— To do —
Within the material below, how many lines carry the word "instance"? Only that number is wanted.
+++ Provided information +++
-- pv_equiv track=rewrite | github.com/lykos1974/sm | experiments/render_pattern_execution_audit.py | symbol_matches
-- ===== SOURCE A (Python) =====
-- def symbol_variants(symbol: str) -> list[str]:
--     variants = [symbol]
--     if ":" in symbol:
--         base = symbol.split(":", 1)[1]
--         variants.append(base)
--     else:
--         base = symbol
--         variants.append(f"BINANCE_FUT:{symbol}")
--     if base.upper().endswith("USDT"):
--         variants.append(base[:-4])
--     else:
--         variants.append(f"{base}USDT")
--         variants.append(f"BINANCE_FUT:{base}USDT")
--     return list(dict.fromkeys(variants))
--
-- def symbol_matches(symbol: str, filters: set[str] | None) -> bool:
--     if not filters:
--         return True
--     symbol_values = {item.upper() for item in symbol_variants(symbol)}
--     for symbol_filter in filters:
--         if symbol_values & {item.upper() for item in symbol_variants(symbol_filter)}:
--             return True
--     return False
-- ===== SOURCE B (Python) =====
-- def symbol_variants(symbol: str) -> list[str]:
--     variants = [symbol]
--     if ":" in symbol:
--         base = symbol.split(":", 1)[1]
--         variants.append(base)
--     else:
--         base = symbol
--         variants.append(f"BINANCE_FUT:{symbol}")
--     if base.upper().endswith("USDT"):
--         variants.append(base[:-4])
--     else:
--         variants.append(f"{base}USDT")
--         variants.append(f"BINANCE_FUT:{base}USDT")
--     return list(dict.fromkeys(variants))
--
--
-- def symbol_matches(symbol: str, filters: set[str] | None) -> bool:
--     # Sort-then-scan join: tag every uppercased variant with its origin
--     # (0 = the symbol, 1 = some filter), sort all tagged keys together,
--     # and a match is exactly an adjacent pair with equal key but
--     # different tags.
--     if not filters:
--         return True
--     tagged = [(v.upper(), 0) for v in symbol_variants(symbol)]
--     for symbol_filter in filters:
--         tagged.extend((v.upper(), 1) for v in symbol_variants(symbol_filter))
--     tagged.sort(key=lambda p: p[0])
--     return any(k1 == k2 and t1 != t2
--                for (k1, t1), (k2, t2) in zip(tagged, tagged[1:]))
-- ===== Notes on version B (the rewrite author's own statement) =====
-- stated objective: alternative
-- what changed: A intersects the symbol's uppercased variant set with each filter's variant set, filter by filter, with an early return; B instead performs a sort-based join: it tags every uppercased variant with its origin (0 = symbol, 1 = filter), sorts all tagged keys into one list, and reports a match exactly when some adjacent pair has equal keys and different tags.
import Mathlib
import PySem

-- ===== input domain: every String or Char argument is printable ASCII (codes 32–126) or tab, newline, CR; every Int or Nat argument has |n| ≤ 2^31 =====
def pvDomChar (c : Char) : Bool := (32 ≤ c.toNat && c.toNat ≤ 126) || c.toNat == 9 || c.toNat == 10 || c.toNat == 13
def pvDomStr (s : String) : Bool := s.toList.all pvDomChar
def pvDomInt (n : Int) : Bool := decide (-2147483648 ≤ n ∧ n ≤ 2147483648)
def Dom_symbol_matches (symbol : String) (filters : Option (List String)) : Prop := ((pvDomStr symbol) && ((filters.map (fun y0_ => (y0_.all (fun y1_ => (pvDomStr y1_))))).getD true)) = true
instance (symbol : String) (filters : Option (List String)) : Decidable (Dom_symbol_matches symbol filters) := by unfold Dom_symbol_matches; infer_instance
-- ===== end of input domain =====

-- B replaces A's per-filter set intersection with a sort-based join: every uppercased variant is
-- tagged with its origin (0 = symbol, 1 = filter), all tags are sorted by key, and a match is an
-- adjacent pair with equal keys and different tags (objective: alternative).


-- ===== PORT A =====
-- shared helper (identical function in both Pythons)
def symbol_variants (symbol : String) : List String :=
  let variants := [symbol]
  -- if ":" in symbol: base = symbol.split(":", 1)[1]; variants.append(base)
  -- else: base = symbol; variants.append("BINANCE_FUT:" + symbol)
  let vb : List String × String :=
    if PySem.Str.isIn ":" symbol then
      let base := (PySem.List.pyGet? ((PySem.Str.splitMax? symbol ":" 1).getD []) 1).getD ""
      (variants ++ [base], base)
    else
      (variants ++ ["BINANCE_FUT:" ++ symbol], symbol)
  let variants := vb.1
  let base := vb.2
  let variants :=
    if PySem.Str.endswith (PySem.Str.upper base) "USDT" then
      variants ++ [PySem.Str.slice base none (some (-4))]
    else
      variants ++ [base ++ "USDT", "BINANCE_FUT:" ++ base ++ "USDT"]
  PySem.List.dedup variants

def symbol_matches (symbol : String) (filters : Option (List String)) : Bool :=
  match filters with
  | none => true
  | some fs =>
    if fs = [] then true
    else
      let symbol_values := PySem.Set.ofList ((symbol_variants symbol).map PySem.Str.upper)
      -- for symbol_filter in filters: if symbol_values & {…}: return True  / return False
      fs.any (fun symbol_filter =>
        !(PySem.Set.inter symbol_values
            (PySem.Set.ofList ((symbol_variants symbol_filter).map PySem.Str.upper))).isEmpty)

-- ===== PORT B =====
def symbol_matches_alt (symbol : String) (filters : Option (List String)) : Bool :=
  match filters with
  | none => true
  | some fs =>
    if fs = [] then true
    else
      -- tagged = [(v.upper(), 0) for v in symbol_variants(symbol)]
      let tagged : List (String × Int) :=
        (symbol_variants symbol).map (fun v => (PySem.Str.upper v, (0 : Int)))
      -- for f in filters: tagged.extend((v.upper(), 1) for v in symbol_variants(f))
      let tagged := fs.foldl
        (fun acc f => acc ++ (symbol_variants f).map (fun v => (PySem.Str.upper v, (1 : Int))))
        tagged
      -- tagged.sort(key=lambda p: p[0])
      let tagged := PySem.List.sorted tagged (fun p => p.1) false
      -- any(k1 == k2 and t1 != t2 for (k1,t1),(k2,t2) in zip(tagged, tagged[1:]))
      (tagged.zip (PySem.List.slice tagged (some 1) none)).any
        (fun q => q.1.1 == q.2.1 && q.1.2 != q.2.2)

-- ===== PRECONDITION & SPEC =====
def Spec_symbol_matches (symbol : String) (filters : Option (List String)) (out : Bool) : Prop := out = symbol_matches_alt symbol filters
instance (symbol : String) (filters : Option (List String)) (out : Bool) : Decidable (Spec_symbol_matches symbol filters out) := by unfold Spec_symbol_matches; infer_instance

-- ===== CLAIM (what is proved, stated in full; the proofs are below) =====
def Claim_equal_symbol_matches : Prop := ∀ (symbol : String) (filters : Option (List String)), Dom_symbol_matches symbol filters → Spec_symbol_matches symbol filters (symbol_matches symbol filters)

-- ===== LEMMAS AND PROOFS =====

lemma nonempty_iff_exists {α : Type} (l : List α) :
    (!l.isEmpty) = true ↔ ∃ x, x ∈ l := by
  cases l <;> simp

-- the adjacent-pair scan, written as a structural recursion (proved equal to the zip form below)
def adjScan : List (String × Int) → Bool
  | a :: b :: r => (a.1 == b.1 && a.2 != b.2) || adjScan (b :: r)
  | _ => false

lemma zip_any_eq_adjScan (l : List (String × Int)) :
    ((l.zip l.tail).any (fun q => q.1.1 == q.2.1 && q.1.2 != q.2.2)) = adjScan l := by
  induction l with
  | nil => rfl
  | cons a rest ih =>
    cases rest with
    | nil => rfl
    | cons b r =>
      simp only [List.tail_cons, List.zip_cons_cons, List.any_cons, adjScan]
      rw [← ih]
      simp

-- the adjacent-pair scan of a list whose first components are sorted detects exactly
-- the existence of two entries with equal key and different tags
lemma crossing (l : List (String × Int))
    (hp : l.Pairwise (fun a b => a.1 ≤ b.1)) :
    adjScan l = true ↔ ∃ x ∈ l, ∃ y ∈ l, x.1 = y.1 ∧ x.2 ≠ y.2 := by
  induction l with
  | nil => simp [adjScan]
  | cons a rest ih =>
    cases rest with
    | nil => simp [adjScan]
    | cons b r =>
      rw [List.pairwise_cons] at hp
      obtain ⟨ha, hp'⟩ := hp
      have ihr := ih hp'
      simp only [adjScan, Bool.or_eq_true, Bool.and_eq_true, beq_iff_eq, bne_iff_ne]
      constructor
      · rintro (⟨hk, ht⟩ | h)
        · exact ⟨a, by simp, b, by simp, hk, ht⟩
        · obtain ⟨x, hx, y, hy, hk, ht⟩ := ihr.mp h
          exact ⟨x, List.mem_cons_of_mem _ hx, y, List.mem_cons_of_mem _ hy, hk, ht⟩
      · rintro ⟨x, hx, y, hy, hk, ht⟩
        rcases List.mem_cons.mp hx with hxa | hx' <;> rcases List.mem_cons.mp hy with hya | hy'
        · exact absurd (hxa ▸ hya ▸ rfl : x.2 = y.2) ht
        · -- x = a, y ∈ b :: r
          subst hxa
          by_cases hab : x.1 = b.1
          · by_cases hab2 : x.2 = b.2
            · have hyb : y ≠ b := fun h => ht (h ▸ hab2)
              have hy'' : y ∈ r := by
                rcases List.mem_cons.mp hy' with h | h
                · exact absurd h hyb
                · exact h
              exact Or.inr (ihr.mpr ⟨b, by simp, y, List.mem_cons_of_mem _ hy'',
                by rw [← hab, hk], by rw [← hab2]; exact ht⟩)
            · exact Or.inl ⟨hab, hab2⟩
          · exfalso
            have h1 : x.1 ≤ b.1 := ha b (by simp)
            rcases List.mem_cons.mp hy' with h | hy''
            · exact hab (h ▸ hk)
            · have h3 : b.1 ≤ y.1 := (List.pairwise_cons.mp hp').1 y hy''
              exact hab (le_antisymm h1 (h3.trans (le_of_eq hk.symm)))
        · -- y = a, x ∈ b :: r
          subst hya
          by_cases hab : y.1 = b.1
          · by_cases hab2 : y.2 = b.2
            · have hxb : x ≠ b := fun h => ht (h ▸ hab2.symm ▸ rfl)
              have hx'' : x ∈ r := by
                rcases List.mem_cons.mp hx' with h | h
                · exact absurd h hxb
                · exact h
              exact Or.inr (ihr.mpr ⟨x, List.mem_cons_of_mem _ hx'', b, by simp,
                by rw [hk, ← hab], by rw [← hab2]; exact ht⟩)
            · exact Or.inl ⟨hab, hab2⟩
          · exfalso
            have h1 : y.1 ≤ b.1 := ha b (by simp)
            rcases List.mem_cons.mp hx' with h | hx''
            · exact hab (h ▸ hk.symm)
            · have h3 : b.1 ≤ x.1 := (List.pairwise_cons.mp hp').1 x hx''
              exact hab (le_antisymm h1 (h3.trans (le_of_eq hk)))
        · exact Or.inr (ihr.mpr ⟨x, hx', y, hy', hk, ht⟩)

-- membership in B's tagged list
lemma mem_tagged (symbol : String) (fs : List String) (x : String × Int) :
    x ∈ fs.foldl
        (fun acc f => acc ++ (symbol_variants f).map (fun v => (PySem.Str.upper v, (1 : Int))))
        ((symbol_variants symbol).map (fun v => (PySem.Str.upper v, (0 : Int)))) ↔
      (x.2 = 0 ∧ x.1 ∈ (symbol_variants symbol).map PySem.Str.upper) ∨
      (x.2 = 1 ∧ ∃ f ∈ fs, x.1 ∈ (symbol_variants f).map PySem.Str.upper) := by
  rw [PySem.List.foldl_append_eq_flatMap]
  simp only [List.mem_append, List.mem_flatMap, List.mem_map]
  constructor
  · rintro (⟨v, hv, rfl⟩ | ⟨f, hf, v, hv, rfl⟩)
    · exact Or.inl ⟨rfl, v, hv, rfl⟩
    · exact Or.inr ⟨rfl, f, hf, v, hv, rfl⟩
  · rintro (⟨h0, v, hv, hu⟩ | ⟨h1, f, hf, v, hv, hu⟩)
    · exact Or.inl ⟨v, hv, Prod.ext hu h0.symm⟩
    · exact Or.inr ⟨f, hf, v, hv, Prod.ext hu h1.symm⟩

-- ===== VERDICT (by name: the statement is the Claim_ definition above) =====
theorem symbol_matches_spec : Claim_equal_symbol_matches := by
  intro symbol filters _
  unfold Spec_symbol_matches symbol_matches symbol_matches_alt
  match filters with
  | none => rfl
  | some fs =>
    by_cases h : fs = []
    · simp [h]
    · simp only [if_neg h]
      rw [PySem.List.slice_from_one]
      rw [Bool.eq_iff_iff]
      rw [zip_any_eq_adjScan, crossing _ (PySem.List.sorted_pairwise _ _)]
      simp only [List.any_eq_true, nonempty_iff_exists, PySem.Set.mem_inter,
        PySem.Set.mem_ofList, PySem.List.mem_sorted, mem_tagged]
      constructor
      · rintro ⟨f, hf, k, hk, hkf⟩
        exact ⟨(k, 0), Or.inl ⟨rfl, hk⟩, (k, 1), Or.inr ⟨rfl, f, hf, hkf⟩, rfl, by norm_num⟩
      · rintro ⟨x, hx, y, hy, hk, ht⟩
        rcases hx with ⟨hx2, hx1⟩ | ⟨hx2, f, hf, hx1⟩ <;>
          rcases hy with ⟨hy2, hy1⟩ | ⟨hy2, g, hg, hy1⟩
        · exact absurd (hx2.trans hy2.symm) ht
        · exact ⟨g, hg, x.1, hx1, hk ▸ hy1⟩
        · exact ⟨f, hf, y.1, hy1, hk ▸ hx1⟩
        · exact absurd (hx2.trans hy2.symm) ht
+++
— Exercise output —
2